The static contact angle of the coat formed by the above method with water and the value of the static contact angle with water measured at room temperature after being exposed to an atmosphere of 300 ° C. for 250 hours are shown in the following table.

[0033]

[Table 2]

As is apparent from the above results, according to the present invention, the characteristics of the coating solution prepared using the coating solution immediately after preparation and the coating solution left for one week after preparation are not different. . Furthermore, 300 ℃
Even after being exposed to the atmosphere for 250 hours, the static contact angle of the coat was maintained at 100 degrees or more, and this water-repellent coat formed a strong covalent bond with the base material and formed a film of a single molecule or more. It is considered to be a thing.

The heat resistance of the thin film formed in this example is higher than that of the thin film formed in Example 1. This is CF3 by immersing in acetic acid aqueous solution before washing with water.
The hydrolysis of (CF2) 7C2H4Si (OCH3) 3 proceeds,
CF3 (CF2) 7C2H4S forming a coat before heat treatment
It is considered that the ratio of the hydrolyzate of i (OCH3) 3 was higher than that of the coat of Example 1, and therefore the density of molecules covalently bonded to the substrate after the heat treatment was high.

[0036]

As described above, according to the present invention, the transparent water-repellent coat can be easily coated in the atmosphere, and the reaction solution which does not deteriorate with time is used. When mass-producing, solution management is easy, which leads to reduction of mass-production cost.

Further, according to the present invention, since the water-repellent coating solution has a surface energy equal to or lower than the surface energy of the substrate, the wettability of the water-repellent coating solution is improved and, as a result, the film thickness of a monomolecular film or more can be easily obtained. A water repellent coat can be formed.

[Brief description of drawings]

FIG. 1 is a flowchart showing a method for manufacturing a water repellent coat according to an embodiment of the present invention.

FIG. 2 is a flowchart showing a conventional method for producing a water-repellent coat.

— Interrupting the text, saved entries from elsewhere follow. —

-- pv_equiv track=rewrite | github.com/Ryanhangralim/VMTBO | app.py | convert
-- ===== SOURCE A (Python) =====
-- def convert(list):
--     roti = {
--         "a" : "Roti Kecil.", #input sandwich
--         "b" : "Roti Besar."
--     }
--
--     sayur = {
--         "c" : "Tomat,",
--         "d" : "Selada,",
--         "e" : "Paprika,",
--         "f" : "Bawang,"
--     }
--
--     daging = {
--         "g" : "Daging Ayam.",
--         "h" : "Daging Sapi.",
--         "i" : "Daging Tuna."
--     }
--
--     saus = {
--         "j" : "Saus BBQ.",
--         "k" : "Saus Mayonnaise.",
--         "l" : "Saus Tomat.",
--         "m" : "Saus Cabai.",
--     }
--
--     roti_output = "Roti : "
--     sayur_output = "Sayur : "
--     daging_output = "Daging : "
--     saus_output = "Saus : "
--     for i in list:
--         if i in roti:
--             roti_output += roti[i]
--         elif i in sayur:
--             sayur_output += sayur[i] + " "
--         elif i in daging:
--             daging_output += daging[i]
--         elif i in saus:
--             saus_output += saus[i]
--     sayur_output = sayur_output[:-2] + "."
--     return f"{roti_output}\n{sayur_output}\n{daging_output}\n{saus_output}"
-- ===== SOURCE B (Python) =====
-- def convert(list):
--     roti = {
--         "a": "Roti Kecil.",
--         "b": "Roti Besar."
--     }
--     sayur = {
--         "c": "Tomat,",
--         "d": "Selada,",
--         "e": "Paprika,",
--         "f": "Bawang,"
--     }
--     daging = {
--         "g": "Daging Ayam.",
--         "h": "Daging Sapi.",
--         "i": "Daging Tuna."
--     }
--     saus = {
--         "j": "Saus BBQ.",
--         "k": "Saus Mayonnaise.",
--         "l": "Saus Tomat.",
--         "m": "Saus Cabai.",
--     }
--     roti_output = "Roti : " + "".join(roti[c] for c in list if c in roti)
--     sayur_mid = "Sayur : " + "".join(sayur[c] + " " for c in list if c in sayur)
--     sayur_output = sayur_mid[:-2] + "."
--     daging_output = "Daging : " + "".join(daging[c] for c in list if c in daging)
--     saus_output = "Saus : " + "".join(saus[c] for c in list if c in saus)
--     return f"{roti_output}\n{sayur_output}\n{daging_output}\n{saus_output}"
-- ===== Notes on version B (the rewrite author's own statement) =====
-- stated objective: simpler
-- what changed: Replaced A's single loop threading four accumulator strings through an if/elif chain with four independent per-category passes, each a filter-and-join comprehension over the input (same sayur [:-2]+'.' arithmetic).
import Mathlib
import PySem

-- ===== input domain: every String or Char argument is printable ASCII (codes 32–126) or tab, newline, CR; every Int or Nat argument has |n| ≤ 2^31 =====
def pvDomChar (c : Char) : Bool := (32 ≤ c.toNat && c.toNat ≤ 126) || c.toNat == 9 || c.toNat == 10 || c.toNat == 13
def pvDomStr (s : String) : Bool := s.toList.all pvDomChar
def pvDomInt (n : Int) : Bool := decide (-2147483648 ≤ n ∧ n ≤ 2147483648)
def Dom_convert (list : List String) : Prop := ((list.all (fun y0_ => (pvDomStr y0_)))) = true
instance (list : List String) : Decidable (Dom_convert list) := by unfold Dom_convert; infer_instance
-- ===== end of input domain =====

-- B replaces A's single four-accumulator loop with four independent filter-and-join passes,
-- one per category (objective: simpler per-category decomposition, same cost).

-- ===== PORT A =====
def rotiA : PySem.Dict String String :=
  PySem.Dict.ofList [("a", "Roti Kecil."), ("b", "Roti Besar.")]
def sayurA : PySem.Dict String String :=
  PySem.Dict.ofList [("c", "Tomat,"), ("d", "Selada,"), ("e", "Paprika,"), ("f", "Bawang,")]
def dagingA : PySem.Dict String String :=
  PySem.Dict.ofList [("g", "Daging Ayam."), ("h", "Daging Sapi."), ("i", "Daging Tuna.")]
def sausA : PySem.Dict String String :=
  PySem.Dict.ofList [("j", "Saus BBQ."), ("k", "Saus Mayonnaise."), ("l", "Saus Tomat."), ("m", "Saus Cabai.")]

-- one step of A's for-loop over the four accumulated output strings;
-- roti[i] etc. are ported as getD with default "" — exact, each access is guarded by 'i in dict'
def convertStep (acc : String × String × String × String) (i : String) :
    String × String × String × String :=
  let (r, s, d, g) := acc
  if rotiA.contains i then (r ++ rotiA.getD i "", s, d, g)
  else if sayurA.contains i then (r, s ++ (sayurA.getD i "" ++ " "), d, g)
  else if dagingA.contains i then (r, s, d ++ dagingA.getD i "", g)
  else if sausA.contains i then (r, s, d, g ++ sausA.getD i "")
  else (r, s, d, g)

def convert (list : List String) : String :=
  let acc := list.foldl convertStep ("Roti : ", "Sayur : ", "Daging : ", "Saus : ")
  let sayur_output := PySem.Str.slice acc.2.1 none (some (-2)) ++ "."
  acc.1 ++ "\n" ++ sayur_output ++ "\n" ++ acc.2.2.1 ++ "\n" ++ acc.2.2.2

-- ===== PORT B =====
def rotiB : PySem.Dict String String :=
  PySem.Dict.ofList [("a", "Roti Kecil."), ("b", "Roti Besar.")]
def sayurB : PySem.Dict String String :=
  PySem.Dict.ofList [("c", "Tomat,"), ("d", "Selada,"), ("e", "Paprika,"), ("f", "Bawang,")]
def dagingB : PySem.Dict String String :=
  PySem.Dict.ofList [("g", "Daging Ayam."), ("h", "Daging Sapi."), ("i", "Daging Tuna.")]
def sausB : PySem.Dict String String :=
  PySem.Dict.ofList [("j", "Saus BBQ."), ("k", "Saus Mayonnaise."), ("l", "Saus Tomat."), ("m", "Saus Cabai.")]

def convert_alt (list : List String) : String :=
  let roti_output := "Roti : " ++
    PySem.Str.join "" ((list.filter (fun c => rotiB.contains c)).map (fun c => rotiB.getD c ""))
  let sayur_mid := "Sayur : " ++
    PySem.Str.join "" ((list.filter (fun c => sayurB.contains c)).map (fun c => sayurB.getD c "" ++ " "))
  let sayur_output := PySem.Str.slice sayur_mid none (some (-2)) ++ "."
  let daging_output := "Daging : " ++
    PySem.Str.join "" ((list.filter (fun c => dagingB.contains c)).map (fun c => dagingB.getD c ""))
  let saus_output := "Saus : " ++
    PySem.Str.join "" ((list.filter (fun c => sausB.contains c)).map (fun c => sausB.getD c ""))
  roti_output ++ "\n" ++ sayur_output ++ "\n" ++ daging_output ++ "\n" ++ saus_output

-- ===== PRECONDITION & SPEC =====
def Spec_convert (list : List String) (out : String) : Prop := out = convert_alt list
instance (list : List String) (out : String) : Decidable (Spec_convert list out) := by unfold Spec_convert; infer_instance

-- ===== CLAIM (what is proved, stated in full; the proofs are below) =====
def Claim_equal_convert : Prop := ∀ (list : List String), Dom_convert list → Spec_convert list (convert list)

-- ===== LEMMAS AND PROOFS =====
theorem chars_join_empty_cons (x : List Char) (xs : List (List Char)) :
    PySem.Chars.join [] (x :: xs) = x ++ PySem.Chars.join [] xs := by
  cases xs <;> simp [PySem.Chars.join, List.intercalate, List.intersperse]

theorem str_join_empty_cons (x : String) (xs : List String) :
    PySem.Str.join "" (x :: xs) = x ++ PySem.Str.join "" xs := by
  simp [PySem.Str.join, chars_join_empty_cons]


theorem rotiA_mk : rotiA = PySem.Dict.mk [("a", "Roti Kecil."), ("b", "Roti Besar.")] := by decide
theorem sayurA_mk : sayurA = PySem.Dict.mk [("c", "Tomat,"), ("d", "Selada,"), ("e", "Paprika,"), ("f", "Bawang,")] := by decide
theorem dagingA_mk : dagingA = PySem.Dict.mk [("g", "Daging Ayam."), ("h", "Daging Sapi."), ("i", "Daging Tuna.")] := by decide
theorem sausA_mk : sausA = PySem.Dict.mk [("j", "Saus BBQ."), ("k", "Saus Mayonnaise."), ("l", "Saus Tomat."), ("m", "Saus Cabai.")] := by decide

theorem rotiB_eq : rotiB = rotiA := by decide
theorem sayurB_eq : sayurB = sayurA := by decide
theorem dagingB_eq : dagingB = dagingA := by decide
theorem sausB_eq : sausB = sausA := by decide

theorem rotiA_cases (i : String) (h : rotiA.contains i = true) : i = "a" ∨ i = "b" := by
  rw [rotiA_mk] at h
  simp [PySem.Dict.contains_mk] at h
  exact h.imp Eq.symm Eq.symm

theorem sayurA_cases (i : String) (h : sayurA.contains i = true) :
    i = "c" ∨ i = "d" ∨ i = "e" ∨ i = "f" := by
  rw [sayurA_mk] at h
  simp [PySem.Dict.contains_mk] at h
  tauto

theorem dagingA_cases (i : String) (h : dagingA.contains i = true) :
    i = "g" ∨ i = "h" ∨ i = "i" := by
  rw [dagingA_mk] at h
  simp [PySem.Dict.contains_mk] at h
  tauto

theorem sausA_cases (i : String) (h : sausA.contains i = true) :
    i = "j" ∨ i = "k" ∨ i = "l" ∨ i = "m" := by
  rw [sausA_mk] at h
  simp [PySem.Dict.contains_mk] at h
  tauto

theorem loop_eq (l : List String) (r s d g : String) :
    l.foldl convertStep (r, s, d, g) =
      (r ++ PySem.Str.join "" ((l.filter (fun c => rotiB.contains c)).map (fun c => rotiB.getD c "")),
       s ++ PySem.Str.join "" ((l.filter (fun c => sayurB.contains c)).map (fun c => sayurB.getD c "" ++ " ")),
       d ++ PySem.Str.join "" ((l.filter (fun c => dagingB.contains c)).map (fun c => dagingB.getD c "")),
       g ++ PySem.Str.join "" ((l.filter (fun c => sausB.contains c)).map (fun c => sausB.getD c ""))) := by
  induction l generalizing r s d g with
  | nil => simp [PySem.Str.join, PySem.Chars.join, List.intercalate]
  | cons i t ih =>
    simp only [List.foldl_cons, List.filter_cons]
    by_cases h1 : rotiA.contains i = true
    · rcases rotiA_cases i h1 with rfl | rfl <;>
        simp [convertStep, rotiB_eq, sayurB_eq, dagingB_eq, sausB_eq, rotiA_mk, sayurA_mk, dagingA_mk, sausA_mk, PySem.Dict.contains_mk, PySem.Dict.getD, PySem.Dict.get?_mk_cons, str_join_empty_cons, String.append_assoc, ih]
    · by_cases h2 : sayurA.contains i = true
      · rcases sayurA_cases i h2 with rfl | rfl | rfl | rfl <;>
          simp [convertStep, rotiB_eq, sayurB_eq, dagingB_eq, sausB_eq, rotiA_mk, sayurA_mk, dagingA_mk, sausA_mk, PySem.Dict.contains_mk, PySem.Dict.getD, PySem.Dict.get?_mk_cons, str_join_empty_cons, String.append_assoc, ih]
      · by_cases h3 : dagingA.contains i = true
        · rcases dagingA_cases i h3 with rfl | rfl | rfl <;>
            simp [convertStep, rotiB_eq, sayurB_eq, dagingB_eq, sausB_eq, rotiA_mk, sayurA_mk, dagingA_mk, sausA_mk, PySem.Dict.contains_mk, PySem.Dict.getD, PySem.Dict.get?_mk_cons, str_join_empty_cons, String.append_assoc, ih]
        · by_cases h4 : sausA.contains i = true
          · rcases sausA_cases i h4 with rfl | rfl | rfl | rfl <;>
              simp [convertStep, rotiB_eq, sayurB_eq, dagingB_eq, sausB_eq, rotiA_mk, sayurA_mk, dagingA_mk, sausA_mk, PySem.Dict.contains_mk, PySem.Dict.getD, PySem.Dict.get?_mk_cons, str_join_empty_cons, String.append_assoc, ih]
          · simp [convertStep, rotiB_eq, sayurB_eq, dagingB_eq, sausB_eq, h1, h2, h3, h4, ih]

-- ===== VERDICT (by name: the statement is the Claim_ definition above) =====
theorem convert_spec : Claim_equal_convert := by
  intro list _
  unfold Spec_convert convert convert_alt
  rw [loop_eq]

FIG. 3 is a flowchart showing a conventional method for producing a water-repellent coat.

Claims (4)

[Claims] 1. A step of immersing a base material in a water repellent coating solution in which a molecule containing a fluorocarbon chain and a methoxysilyl group or a molecule containing a fluorocarbon chain and an ethoxysilyl group is dissolved, and the base material. A method for producing a transparent water-repellent coat, comprising: removing the solvent from the water-repellent coat solution; evaporating a solvent; and hydrolyzing / polymerizing the molecules to form a water-repellent coat on the substrate. hand,
The method for producing a transparent water-repellent coat, wherein the surface tension of the water-repellent coating solution is not more than the surface energy of the substrate in the step of immersing the substrate in the water-repellent coating solution. 2. The substrate is immersed in an acidic aqueous solution or a basic aqueous solution in the step of forming a water-repellent coating on the substrate by hydrolyzing and polymerizing molecules. A method for producing the transparent water-repellent coat described. 3. The surface tension of the water repellent coating solution is 18 dny.
e / cm or less, Claim 1 or 2 characterized by the above-mentioned.
The method for producing the transparent water-repellent coat according to [4]. 4. The method for producing a transparent water-repellent coat according to claim 1, wherein the solvent of the water-repellent coat solution is a fluorocarbon solvent.